Le jugement entrepris sera en conséquence confirmé en toutes ses dispositions.
PAR CES MOTIFS
LA COUR, statuant après débats en chambre du conseil, par arrêt contradictoire, en dernier ressort,
ORDONNE la jonction des dossiers n°10/1624 et 11/01 et dit que l'instance se poursuit sous le n° 10/1624,
DIT n'y avoir lieu à rétractation de la décision de refus de transmettre à la Cour de cassation la question prioritaire de constitutionnalité,
REJETTE l'exception de nullité des conclusions de l'intimée,
REJETTE la demande tendant à voir écarter des débats les attestations non conformes aux dispositions de l'article 202 du code de procédure civile,
CONFIRME le jugement déféré en toutes ses dispositions,
CONDAMNE M.[D] [K] à payer à Mme [E] [O] la somme de 3500 euros sur le fondement de l'article 700 du code de procédure civile pour l'instance d'appel,
DÉBOUTE M.[D] [K] de sa demande sur le fondement de l'article 700 du code susvisé
CONDAMNE M.[D] [K] aux dépens avec droit de recouvrement direct au profit de maître Seba, avoué, conformément à l'article 699 du code de procédure civile.

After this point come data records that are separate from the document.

-- pv_equiv track=rewrite | github.com/redgy/adventofcode | 2024/days/day02.py | get_list_ranking
-- ===== SOURCE A (Python) =====
-- def get_is_increasing_list(array: list[int]) -> list[bool]:
--     array_pairs = zip(array, array[1:])  # pair first item with next item in list
--     return [num_one < num_two for num_one, num_two in array_pairs]
--
-- def get_is_decreasing_list(array: list[int]) -> list[bool]:
--     array_pairs = zip(array, array[1:])  # pair first item with next item in list
--     return [num_one > num_two for num_one, num_two in array_pairs]
--
-- def get_list_ranking(array: list[int]) -> int:
--     """Is the list increasing, decreasing, or neither?
--
--     If decreasing: return -1
--     If increasing: return 1
--     If neither: return 0
--     """
--     is_increasing_list = get_is_increasing_list(array)
--     is_decreasing_list = get_is_decreasing_list(array)
--     num_increasing = sum([1 for x in is_increasing_list if x])
--     num_decreasing = sum([1 for x in is_decreasing_list if x])
--     if num_decreasing > num_increasing:
--         return -1
--     if num_increasing > num_decreasing:
--         return 1
--     return 0
-- ===== SOURCE B (Python) =====
-- def get_list_ranking(array: list[int]) -> int:
--     score = 0
--     for a, b in zip(array, array[1:]):
--         if a < b:
--             score += 1
--         elif a > b:
--             score -= 1
--     if score > 0:
--         return 1
--     if score < 0:
--         return -1
--     return 0
-- ===== Notes on version B (the rewrite author's own statement) =====
-- stated objective: faster
-- what changed: Replaces the two boolean comparison lists and two separate counts with a single pass maintaining one net score (+1 per increasing pair, -1 per decreasing pair), returning its sign; avoids building intermediate lists.
import Mathlib
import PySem

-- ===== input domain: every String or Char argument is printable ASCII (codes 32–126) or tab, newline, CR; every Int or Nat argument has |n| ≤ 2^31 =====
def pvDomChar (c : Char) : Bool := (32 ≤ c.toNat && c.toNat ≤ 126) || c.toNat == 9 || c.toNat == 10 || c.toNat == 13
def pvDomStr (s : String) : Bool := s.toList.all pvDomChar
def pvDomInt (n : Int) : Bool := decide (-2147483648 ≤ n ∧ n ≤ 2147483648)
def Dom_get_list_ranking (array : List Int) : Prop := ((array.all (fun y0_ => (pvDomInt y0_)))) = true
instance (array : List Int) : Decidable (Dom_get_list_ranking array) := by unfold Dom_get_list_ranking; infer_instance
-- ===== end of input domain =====

-- B replaces A's two boolean lists and two counts with one single-pass net score; objective: simpler.

-- ===== PORT A =====
def get_is_increasing_list (array : List Int) : List Bool :=
  (array.zip (PySem.List.slice array (some 1) none)).map (fun p => decide (p.1 < p.2))

def get_is_decreasing_list (array : List Int) : List Bool :=
  (array.zip (PySem.List.slice array (some 1) none)).map (fun p => decide (p.1 > p.2))

def get_list_ranking (array : List Int) : Int :=
  let is_increasing_list := get_is_increasing_list array
  let is_decreasing_list := get_is_decreasing_list array
  let num_increasing : Int := ((is_increasing_list.filter (fun x => x)).map (fun _ => (1 : Int))).sum
  let num_decreasing : Int := ((is_decreasing_list.filter (fun x => x)).map (fun _ => (1 : Int))).sum
  if num_decreasing > num_increasing then -1
  else if num_increasing > num_decreasing then 1
  else 0

-- ===== PORT B =====
def get_list_ranking_alt (array : List Int) : Int :=
  let score := (array.zip (PySem.List.slice array (some 1) none)).foldl
    (fun s p => if p.1 < p.2 then s + 1 else if p.1 > p.2 then s - 1 else s) (0 : Int)
  if score > 0 then 1 else if score < 0 then -1 else 0

-- ===== PRECONDITION & SPEC =====
def Spec_get_list_ranking (array : List Int) (out : Int) : Prop := out = get_list_ranking_alt array
instance (array : List Int) (out : Int) : Decidable (Spec_get_list_ranking array out) := by unfold Spec_get_list_ranking; infer_instance

-- ===== CLAIM (what is proved, stated in full; the proofs are below) =====
def Claim_equal_get_list_ranking : Prop := ∀ (array : List Int), Dom_get_list_ranking array → Spec_get_list_ranking array (get_list_ranking array)

-- ===== LEMMAS AND PROOFS =====

def pvInc (ps : List (Int × Int)) : Int :=
  (((ps.map (fun p => decide (p.1 < p.2))).filter (fun x => x)).map (fun _ => (1 : Int))).sum

def pvDec (ps : List (Int × Int)) : Int :=
  (((ps.map (fun p => decide (p.1 > p.2))).filter (fun x => x)).map (fun _ => (1 : Int))).sum

theorem pv_score_eq (ps : List (Int × Int)) (s : Int) :
    ps.foldl (fun s p => if p.1 < p.2 then s + 1 else if p.1 > p.2 then s - 1 else s) s
      = s + pvInc ps - pvDec ps := by
  induction ps generalizing s with
  | nil => simp [pvInc, pvDec]
  | cons p ps ih =>
    simp only [List.foldl_cons, ih]
    rcases lt_trichotomy p.1 p.2 with h | h | h
    · simp [pvInc, pvDec, h, not_lt_of_gt h]; omega
    · simp [pvInc, pvDec, h]
    · simp [pvInc, pvDec, h, not_lt_of_gt h]; omega

theorem get_list_ranking_eq (array : List Int) :
    get_list_ranking array = get_list_ranking_alt array := by
  simp only [get_list_ranking, get_list_ranking_alt, get_is_increasing_list,
    get_is_decreasing_list, pv_score_eq, pvInc, pvDec]
  split_ifs <;> omega

-- ===== VERDICT (by name: the statement is the Claim_ definition above) =====
theorem get_list_ranking_spec : Claim_equal_get_list_ranking := by
  intro array _
  exact get_list_ranking_eq array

- prononcé publiquement par mise à disposition de l'arrêt au greffe de la cour, les parties en ayant été préalablement avisées dans les conditions prévues au deuxième alinéa de l'article 450 du code de procédure civile.
- signé par Madame Bernadette WALLON, président, par Madame Sylvie RENOULT, greffier, auquel la minute de la décision a été remise par le magistrat signataire.